Description of the task:
Retrieve all lines below that have the string "stated".

Given information:

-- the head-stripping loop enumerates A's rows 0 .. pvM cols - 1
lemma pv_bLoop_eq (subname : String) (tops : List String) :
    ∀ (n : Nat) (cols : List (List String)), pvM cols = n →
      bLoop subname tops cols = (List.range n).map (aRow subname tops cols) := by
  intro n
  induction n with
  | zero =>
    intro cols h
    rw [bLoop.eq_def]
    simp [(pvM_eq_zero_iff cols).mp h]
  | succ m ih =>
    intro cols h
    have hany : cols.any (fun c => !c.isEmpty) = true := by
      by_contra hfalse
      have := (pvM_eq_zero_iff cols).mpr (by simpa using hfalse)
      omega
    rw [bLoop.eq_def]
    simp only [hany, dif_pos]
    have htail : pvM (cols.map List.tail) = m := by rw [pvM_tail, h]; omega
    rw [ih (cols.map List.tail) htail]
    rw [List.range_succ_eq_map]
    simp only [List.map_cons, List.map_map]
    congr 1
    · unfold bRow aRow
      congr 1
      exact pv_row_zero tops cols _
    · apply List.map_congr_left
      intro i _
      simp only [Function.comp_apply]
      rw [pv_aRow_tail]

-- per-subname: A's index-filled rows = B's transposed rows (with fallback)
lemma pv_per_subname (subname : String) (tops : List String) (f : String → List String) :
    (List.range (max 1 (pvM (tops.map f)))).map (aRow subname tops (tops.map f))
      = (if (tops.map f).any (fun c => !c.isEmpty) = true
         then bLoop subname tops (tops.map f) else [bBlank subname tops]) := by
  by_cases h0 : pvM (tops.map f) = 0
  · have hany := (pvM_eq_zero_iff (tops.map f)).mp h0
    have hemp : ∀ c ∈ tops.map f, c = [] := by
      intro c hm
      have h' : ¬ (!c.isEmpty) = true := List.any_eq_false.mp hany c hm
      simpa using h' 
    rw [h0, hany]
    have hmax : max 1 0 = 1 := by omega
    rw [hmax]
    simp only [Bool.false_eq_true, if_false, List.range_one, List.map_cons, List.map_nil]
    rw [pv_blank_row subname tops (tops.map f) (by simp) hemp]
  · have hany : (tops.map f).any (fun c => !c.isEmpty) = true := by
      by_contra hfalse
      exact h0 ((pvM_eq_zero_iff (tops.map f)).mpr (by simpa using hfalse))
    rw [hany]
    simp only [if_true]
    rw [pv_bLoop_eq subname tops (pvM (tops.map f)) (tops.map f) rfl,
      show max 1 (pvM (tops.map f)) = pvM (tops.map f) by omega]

* * *

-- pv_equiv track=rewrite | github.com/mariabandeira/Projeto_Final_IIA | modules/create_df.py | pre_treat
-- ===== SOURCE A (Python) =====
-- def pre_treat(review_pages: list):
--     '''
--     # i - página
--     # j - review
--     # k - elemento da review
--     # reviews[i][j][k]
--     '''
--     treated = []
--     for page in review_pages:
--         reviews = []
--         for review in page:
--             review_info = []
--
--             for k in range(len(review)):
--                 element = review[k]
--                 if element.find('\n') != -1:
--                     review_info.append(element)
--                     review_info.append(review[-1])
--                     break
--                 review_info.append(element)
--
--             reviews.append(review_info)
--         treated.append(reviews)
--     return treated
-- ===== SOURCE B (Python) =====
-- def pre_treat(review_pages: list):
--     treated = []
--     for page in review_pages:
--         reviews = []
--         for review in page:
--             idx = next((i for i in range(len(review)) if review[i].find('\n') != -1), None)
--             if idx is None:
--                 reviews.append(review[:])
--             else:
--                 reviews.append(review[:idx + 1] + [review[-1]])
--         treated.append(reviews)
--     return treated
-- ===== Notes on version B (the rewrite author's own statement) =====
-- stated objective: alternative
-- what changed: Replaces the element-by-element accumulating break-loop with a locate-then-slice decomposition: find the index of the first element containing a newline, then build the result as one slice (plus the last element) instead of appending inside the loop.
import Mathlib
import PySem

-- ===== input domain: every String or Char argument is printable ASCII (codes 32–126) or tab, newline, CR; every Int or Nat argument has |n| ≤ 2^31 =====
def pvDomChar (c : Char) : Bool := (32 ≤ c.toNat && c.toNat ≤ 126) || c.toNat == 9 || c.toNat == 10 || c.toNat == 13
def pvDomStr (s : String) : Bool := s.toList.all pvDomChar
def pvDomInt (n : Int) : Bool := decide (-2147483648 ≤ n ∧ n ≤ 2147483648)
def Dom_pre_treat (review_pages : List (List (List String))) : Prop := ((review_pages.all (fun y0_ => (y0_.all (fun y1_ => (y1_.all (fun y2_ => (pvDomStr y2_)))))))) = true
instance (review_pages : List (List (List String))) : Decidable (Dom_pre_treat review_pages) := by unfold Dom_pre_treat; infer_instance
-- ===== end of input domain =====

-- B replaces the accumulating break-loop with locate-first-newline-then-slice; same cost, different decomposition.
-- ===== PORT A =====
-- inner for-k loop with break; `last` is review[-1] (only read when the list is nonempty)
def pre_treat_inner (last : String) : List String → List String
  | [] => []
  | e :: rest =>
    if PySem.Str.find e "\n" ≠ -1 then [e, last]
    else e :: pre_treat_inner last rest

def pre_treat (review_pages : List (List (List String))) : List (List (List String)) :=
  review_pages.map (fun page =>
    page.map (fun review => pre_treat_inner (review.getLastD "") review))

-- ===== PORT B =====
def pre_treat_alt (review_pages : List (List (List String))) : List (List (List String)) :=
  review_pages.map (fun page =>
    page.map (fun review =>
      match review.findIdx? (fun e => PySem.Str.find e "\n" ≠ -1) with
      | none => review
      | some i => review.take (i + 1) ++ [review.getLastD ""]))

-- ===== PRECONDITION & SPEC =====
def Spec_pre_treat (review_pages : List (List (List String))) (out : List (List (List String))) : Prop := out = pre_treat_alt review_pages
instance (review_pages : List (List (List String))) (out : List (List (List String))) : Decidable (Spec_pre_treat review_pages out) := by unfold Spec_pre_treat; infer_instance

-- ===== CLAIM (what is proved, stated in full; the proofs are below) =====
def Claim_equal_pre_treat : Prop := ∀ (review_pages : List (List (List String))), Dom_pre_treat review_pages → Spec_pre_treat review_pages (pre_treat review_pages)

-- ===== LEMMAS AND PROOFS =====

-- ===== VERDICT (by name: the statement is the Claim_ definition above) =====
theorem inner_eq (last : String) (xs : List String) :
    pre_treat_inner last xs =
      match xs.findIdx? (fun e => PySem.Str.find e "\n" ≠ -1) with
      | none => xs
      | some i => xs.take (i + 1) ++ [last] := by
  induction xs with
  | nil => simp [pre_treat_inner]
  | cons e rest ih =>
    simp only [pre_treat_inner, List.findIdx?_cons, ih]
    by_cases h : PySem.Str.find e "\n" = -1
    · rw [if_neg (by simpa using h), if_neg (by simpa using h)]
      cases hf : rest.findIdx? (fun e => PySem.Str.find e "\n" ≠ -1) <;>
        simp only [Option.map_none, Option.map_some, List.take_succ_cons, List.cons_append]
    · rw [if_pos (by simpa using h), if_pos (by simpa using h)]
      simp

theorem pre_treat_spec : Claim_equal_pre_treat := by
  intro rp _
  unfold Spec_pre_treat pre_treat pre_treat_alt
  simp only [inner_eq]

--

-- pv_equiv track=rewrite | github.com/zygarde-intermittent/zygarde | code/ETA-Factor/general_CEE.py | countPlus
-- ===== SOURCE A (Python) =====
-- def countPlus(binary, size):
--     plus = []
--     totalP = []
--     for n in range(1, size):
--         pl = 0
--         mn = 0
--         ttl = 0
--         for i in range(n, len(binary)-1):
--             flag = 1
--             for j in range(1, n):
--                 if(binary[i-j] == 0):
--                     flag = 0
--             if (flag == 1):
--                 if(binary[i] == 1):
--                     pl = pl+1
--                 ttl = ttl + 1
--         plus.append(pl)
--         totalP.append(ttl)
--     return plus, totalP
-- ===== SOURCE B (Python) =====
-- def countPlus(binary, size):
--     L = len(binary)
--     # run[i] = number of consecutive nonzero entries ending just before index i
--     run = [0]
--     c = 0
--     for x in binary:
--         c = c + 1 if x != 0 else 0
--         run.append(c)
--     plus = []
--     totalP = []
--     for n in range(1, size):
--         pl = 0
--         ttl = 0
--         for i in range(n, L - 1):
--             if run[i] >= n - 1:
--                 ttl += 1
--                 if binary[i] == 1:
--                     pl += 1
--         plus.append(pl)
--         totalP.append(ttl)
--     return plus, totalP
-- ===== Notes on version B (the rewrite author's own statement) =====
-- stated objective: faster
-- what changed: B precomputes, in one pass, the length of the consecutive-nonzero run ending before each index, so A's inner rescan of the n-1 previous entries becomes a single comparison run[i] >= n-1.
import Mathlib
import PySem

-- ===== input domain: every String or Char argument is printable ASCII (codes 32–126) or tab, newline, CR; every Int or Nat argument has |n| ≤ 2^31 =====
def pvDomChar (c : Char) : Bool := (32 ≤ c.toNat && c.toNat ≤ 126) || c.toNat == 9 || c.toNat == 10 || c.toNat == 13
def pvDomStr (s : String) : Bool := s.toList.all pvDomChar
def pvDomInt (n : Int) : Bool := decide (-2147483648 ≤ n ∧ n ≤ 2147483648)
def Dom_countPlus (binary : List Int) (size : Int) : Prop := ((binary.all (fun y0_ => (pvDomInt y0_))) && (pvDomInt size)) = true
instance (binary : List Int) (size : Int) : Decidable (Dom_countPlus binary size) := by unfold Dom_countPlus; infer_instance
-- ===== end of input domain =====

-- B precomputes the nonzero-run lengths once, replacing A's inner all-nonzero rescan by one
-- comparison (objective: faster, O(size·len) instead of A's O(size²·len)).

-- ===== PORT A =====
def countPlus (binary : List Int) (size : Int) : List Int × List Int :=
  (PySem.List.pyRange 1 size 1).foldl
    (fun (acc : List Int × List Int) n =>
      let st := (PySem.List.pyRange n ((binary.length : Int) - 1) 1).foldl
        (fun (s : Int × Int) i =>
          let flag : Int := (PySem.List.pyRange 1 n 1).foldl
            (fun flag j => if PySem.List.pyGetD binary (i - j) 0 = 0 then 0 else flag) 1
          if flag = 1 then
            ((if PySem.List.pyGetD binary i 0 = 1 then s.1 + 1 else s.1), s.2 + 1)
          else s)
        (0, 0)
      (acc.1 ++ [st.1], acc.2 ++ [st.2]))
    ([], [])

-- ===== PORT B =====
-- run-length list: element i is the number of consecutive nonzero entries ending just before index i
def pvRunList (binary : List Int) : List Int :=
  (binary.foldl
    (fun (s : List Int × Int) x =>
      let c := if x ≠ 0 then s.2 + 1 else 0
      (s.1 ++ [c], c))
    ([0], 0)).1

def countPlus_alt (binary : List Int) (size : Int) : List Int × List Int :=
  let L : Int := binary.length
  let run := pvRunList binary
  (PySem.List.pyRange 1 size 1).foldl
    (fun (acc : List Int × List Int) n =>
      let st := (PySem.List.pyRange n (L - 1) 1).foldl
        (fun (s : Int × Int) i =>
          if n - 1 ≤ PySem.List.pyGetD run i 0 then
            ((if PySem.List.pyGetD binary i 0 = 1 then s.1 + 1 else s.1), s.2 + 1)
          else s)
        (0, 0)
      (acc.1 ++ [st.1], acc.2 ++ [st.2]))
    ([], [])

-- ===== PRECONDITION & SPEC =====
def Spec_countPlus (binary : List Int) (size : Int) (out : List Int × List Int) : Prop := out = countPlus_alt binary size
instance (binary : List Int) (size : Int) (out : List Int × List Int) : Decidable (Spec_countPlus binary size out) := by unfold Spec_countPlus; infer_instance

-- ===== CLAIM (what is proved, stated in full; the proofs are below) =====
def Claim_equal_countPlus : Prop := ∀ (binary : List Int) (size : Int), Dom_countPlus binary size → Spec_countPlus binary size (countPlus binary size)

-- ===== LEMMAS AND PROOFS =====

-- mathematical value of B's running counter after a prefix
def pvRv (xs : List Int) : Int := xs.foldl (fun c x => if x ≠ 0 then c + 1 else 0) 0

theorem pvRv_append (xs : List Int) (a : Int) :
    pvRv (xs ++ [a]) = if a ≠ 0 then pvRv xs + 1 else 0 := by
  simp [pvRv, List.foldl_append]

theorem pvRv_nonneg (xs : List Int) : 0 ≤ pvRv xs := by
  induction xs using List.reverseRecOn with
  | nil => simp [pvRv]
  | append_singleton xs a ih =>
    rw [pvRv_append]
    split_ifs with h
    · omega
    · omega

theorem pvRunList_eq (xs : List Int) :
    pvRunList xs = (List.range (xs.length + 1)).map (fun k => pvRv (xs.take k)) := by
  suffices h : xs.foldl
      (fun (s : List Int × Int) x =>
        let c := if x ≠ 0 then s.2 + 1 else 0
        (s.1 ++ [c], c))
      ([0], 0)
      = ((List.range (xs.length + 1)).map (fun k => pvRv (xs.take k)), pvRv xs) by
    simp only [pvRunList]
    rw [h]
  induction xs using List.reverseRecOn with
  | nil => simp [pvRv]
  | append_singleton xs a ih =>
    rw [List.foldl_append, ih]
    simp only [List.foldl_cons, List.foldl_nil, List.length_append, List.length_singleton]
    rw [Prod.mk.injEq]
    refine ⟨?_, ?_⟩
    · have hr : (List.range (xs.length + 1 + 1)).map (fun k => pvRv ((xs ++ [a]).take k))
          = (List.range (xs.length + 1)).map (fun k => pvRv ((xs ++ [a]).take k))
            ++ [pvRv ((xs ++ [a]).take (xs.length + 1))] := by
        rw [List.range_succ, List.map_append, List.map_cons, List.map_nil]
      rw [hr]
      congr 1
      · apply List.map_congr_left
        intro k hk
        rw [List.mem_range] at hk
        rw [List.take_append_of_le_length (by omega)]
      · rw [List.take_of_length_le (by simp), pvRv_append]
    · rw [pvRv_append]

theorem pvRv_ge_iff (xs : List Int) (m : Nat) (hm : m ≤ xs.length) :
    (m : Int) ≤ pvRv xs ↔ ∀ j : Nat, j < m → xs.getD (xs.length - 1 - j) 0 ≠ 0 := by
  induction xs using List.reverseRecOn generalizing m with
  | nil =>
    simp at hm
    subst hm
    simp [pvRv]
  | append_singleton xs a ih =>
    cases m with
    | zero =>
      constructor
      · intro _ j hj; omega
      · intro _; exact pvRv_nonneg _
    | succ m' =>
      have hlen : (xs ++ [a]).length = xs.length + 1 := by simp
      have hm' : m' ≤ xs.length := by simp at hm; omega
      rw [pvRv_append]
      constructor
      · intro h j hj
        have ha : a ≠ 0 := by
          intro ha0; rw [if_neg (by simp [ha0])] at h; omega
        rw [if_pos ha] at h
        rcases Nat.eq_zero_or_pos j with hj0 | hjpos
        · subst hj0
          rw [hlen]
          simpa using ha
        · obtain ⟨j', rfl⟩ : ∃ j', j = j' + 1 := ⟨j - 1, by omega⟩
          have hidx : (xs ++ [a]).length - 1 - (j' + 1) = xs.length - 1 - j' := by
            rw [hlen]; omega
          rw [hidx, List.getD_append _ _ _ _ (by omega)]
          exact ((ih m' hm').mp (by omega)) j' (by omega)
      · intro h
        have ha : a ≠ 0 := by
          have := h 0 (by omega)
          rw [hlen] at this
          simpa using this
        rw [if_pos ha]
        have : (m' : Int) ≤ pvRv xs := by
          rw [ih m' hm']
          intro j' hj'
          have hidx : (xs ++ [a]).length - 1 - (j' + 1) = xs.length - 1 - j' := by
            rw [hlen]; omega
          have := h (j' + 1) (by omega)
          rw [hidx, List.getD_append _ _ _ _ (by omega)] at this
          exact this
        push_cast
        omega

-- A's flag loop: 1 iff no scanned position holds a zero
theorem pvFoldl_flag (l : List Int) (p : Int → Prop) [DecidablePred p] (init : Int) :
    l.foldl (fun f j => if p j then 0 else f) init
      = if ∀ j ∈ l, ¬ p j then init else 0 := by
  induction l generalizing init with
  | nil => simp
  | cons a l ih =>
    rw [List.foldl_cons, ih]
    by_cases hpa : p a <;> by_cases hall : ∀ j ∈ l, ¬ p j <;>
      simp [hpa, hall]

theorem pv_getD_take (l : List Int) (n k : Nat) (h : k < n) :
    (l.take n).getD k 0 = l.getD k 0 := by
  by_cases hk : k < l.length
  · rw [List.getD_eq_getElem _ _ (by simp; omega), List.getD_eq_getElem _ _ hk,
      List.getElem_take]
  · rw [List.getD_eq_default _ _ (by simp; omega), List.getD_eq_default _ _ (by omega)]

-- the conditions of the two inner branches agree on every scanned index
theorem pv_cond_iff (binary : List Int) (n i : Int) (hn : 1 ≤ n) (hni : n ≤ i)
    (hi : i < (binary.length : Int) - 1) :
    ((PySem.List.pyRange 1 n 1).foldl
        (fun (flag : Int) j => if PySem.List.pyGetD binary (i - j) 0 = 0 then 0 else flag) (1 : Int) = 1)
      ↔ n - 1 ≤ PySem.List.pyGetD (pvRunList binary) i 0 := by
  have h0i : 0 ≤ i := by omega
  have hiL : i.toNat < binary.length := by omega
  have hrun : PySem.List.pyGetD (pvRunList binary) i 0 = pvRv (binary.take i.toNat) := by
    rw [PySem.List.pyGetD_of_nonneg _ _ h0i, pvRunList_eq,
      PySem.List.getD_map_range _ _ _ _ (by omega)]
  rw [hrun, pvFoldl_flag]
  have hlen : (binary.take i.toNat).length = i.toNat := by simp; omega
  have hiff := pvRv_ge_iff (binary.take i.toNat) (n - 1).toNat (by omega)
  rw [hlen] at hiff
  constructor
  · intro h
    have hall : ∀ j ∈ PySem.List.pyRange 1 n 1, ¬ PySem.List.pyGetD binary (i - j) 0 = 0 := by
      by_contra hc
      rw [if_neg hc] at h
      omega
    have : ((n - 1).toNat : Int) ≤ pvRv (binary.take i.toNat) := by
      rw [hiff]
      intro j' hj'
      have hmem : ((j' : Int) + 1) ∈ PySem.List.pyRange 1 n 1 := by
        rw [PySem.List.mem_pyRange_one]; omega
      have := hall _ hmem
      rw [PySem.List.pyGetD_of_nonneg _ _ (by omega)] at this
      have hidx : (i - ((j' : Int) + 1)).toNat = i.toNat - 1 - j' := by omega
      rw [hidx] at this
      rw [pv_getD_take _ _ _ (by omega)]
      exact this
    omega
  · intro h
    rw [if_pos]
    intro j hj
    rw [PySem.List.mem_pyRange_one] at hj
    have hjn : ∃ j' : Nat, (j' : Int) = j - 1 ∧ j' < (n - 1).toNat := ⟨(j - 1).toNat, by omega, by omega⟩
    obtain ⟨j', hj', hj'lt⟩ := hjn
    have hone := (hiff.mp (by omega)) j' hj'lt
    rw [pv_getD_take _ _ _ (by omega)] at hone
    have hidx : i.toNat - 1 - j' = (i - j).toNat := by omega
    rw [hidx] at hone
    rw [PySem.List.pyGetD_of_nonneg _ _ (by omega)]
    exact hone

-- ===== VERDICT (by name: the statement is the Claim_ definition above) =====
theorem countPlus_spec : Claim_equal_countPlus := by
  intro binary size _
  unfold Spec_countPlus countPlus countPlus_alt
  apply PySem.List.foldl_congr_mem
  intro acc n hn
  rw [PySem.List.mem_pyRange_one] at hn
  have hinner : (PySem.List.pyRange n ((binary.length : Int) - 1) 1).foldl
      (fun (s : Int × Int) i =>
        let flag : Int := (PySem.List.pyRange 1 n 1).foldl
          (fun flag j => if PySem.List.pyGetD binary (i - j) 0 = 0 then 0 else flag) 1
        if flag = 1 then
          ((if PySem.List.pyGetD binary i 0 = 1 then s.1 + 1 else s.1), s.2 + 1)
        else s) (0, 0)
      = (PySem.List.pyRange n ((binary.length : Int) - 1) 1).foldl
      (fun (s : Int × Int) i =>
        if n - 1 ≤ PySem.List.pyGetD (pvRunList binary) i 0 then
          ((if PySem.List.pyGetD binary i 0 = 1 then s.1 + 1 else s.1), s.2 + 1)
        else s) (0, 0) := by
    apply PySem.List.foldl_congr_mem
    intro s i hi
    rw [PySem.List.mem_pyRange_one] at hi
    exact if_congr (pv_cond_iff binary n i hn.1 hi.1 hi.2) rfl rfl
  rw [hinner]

Response:
-- stated objective: alternative
-- ===== CLAIM (what is proved, stated in full; the proofs are below) =====
-- stated objective: faster
-- ===== CLAIM (what is proved, stated in full; the proofs are below) =====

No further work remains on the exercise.